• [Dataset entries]
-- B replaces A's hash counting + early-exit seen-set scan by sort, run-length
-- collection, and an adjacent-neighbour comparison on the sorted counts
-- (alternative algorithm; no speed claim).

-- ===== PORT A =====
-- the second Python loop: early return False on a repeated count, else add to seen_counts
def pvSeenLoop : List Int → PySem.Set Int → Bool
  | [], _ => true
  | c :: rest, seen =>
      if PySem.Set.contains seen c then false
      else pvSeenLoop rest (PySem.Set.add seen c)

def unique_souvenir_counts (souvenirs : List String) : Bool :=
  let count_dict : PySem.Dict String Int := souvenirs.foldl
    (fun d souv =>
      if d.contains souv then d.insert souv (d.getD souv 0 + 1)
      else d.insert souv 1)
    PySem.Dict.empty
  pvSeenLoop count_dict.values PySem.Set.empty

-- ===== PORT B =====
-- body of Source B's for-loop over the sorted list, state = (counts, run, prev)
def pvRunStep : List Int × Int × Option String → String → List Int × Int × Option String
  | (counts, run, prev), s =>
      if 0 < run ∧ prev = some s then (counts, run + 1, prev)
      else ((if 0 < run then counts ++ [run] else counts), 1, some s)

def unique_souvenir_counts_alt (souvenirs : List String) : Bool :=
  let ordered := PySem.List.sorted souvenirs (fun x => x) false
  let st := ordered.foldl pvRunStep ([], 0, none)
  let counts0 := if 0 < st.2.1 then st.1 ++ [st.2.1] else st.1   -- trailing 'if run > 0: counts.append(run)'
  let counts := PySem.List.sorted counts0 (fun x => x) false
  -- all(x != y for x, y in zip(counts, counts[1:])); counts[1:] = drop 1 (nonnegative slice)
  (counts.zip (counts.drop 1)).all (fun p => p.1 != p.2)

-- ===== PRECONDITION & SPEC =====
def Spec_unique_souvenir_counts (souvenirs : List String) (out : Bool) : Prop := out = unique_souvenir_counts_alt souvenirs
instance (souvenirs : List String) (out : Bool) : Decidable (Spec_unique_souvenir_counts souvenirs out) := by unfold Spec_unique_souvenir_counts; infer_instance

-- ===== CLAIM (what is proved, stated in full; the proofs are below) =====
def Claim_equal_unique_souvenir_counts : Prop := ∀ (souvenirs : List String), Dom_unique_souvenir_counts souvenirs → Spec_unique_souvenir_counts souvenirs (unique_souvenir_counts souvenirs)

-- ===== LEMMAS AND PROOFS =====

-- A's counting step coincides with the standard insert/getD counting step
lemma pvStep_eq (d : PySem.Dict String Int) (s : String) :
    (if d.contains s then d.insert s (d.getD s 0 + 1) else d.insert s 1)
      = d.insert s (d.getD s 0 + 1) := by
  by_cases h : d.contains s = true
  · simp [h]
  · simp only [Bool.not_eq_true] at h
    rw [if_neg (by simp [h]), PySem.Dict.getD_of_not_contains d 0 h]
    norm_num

==

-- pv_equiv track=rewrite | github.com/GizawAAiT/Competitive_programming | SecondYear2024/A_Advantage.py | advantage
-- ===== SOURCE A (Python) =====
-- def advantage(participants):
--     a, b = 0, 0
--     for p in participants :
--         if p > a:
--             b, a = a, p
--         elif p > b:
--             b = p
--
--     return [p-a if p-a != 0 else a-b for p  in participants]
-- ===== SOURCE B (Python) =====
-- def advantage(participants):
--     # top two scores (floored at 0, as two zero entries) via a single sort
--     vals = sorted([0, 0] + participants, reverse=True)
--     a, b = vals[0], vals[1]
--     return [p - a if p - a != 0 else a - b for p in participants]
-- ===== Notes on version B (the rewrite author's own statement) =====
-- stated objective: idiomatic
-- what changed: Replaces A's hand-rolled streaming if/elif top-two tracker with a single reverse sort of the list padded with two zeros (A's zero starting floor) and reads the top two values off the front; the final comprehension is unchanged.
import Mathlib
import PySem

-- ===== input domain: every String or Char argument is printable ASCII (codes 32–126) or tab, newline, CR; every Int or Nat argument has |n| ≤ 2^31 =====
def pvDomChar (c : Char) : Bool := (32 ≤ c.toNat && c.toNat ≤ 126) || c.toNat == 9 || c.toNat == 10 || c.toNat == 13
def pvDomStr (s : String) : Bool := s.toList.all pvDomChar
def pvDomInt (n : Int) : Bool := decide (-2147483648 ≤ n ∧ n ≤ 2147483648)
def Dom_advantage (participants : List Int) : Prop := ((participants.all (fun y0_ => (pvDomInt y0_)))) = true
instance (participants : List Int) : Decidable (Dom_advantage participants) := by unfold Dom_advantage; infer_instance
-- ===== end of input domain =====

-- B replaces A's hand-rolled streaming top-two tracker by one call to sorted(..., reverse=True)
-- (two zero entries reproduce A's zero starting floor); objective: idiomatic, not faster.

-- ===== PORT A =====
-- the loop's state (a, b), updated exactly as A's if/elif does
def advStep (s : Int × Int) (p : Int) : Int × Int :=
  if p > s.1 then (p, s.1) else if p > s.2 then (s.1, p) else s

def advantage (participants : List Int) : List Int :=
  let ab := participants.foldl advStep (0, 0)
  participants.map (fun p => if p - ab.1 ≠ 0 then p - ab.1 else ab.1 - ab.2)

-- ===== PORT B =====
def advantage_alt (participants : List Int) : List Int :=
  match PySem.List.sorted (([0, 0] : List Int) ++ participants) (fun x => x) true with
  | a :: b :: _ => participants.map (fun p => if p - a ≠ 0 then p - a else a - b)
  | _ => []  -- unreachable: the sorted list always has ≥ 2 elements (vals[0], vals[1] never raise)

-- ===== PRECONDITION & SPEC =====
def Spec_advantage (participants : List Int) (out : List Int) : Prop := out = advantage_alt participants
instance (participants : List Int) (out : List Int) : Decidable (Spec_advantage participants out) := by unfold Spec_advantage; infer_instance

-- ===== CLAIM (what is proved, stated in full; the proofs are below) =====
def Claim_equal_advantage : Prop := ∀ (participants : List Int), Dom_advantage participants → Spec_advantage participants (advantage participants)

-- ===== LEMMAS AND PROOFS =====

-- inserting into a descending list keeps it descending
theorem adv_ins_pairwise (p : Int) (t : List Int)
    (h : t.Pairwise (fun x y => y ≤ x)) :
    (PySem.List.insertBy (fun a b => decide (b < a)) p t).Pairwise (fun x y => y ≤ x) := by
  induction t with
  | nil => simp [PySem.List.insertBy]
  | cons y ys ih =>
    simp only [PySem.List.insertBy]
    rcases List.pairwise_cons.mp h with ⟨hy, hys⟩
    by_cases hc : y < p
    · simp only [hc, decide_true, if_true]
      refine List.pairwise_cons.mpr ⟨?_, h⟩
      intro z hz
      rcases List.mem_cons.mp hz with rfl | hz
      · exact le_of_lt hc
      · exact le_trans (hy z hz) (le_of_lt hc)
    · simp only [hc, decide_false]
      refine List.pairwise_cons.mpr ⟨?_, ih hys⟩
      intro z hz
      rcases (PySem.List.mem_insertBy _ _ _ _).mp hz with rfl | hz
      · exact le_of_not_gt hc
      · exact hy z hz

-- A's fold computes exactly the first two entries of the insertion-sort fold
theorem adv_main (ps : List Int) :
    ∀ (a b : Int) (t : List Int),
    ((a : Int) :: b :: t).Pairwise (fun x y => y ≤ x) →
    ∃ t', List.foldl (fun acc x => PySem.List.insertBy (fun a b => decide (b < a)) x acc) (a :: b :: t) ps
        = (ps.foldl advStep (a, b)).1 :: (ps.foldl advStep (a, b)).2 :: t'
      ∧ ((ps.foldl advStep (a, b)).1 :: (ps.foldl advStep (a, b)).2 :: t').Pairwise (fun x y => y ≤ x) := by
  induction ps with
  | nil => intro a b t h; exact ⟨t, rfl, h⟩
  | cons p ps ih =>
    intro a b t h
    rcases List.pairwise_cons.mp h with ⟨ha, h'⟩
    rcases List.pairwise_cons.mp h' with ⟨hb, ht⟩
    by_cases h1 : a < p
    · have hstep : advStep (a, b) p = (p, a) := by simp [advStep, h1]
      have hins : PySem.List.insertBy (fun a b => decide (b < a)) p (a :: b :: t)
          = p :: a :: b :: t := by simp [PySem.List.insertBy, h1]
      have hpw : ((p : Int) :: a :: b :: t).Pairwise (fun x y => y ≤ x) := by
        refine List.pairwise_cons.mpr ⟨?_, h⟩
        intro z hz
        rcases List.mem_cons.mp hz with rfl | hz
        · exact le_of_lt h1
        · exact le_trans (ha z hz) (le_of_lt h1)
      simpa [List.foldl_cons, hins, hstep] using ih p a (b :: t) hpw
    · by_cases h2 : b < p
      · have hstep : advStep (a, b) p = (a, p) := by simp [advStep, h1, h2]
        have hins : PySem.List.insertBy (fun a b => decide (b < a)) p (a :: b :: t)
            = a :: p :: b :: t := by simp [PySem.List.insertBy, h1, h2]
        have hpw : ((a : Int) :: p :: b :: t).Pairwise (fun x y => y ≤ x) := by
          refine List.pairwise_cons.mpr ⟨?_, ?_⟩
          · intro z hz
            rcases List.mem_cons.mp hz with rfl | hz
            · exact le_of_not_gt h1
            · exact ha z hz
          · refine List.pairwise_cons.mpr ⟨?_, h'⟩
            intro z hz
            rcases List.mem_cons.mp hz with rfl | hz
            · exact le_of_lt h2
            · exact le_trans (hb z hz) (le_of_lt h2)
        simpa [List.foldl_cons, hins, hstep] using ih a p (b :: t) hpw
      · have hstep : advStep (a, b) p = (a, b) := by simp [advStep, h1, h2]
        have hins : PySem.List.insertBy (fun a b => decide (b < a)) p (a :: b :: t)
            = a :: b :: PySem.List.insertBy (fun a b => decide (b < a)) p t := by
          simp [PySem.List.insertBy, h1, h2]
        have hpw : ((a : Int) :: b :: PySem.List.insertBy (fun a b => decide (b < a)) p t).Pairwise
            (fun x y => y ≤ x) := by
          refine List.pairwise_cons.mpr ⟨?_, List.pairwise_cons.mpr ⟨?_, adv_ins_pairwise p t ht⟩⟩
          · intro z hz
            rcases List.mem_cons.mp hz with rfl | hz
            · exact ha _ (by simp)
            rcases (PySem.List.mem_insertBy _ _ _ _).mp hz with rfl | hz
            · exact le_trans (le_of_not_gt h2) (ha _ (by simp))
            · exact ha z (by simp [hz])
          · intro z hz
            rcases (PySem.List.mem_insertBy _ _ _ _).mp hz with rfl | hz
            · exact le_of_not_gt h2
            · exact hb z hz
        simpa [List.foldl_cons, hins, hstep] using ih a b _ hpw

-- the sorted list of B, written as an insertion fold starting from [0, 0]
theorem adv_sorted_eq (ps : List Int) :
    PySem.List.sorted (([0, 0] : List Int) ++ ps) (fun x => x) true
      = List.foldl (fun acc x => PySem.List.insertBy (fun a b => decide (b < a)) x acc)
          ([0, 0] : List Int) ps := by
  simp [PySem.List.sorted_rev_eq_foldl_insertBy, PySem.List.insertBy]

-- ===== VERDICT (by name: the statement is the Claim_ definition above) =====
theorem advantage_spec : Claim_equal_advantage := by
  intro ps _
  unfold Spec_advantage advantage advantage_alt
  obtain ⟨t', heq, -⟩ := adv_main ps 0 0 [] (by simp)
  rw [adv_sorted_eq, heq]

• [Work instruction] In the data above, retype exactly and only the lines between the one holding "((a : Int) :: b :: t).Pairwise" and the one holding "simp [PySem.List.insertBy, h1]", inclusive.

• [Your response]
    ((a : Int) :: b :: t).Pairwise (fun x y => y ≤ x) →
    ∃ t', List.foldl (fun acc x => PySem.List.insertBy (fun a b => decide (b < a)) x acc) (a :: b :: t) ps
        = (ps.foldl advStep (a, b)).1 :: (ps.foldl advStep (a, b)).2 :: t'
      ∧ ((ps.foldl advStep (a, b)).1 :: (ps.foldl advStep (a, b)).2 :: t').Pairwise (fun x y => y ≤ x) := by
  induction ps with
  | nil => intro a b t h; exact ⟨t, rfl, h⟩
  | cons p ps ih =>
    intro a b t h
    rcases List.pairwise_cons.mp h with ⟨ha, h'⟩
    rcases List.pairwise_cons.mp h' with ⟨hb, ht⟩
    by_cases h1 : a < p
    · have hstep : advStep (a, b) p = (p, a) := by simp [advStep, h1]
      have hins : PySem.List.insertBy (fun a b => decide (b < a)) p (a :: b :: t)
          = p :: a :: b :: t := by simp [PySem.List.insertBy, h1]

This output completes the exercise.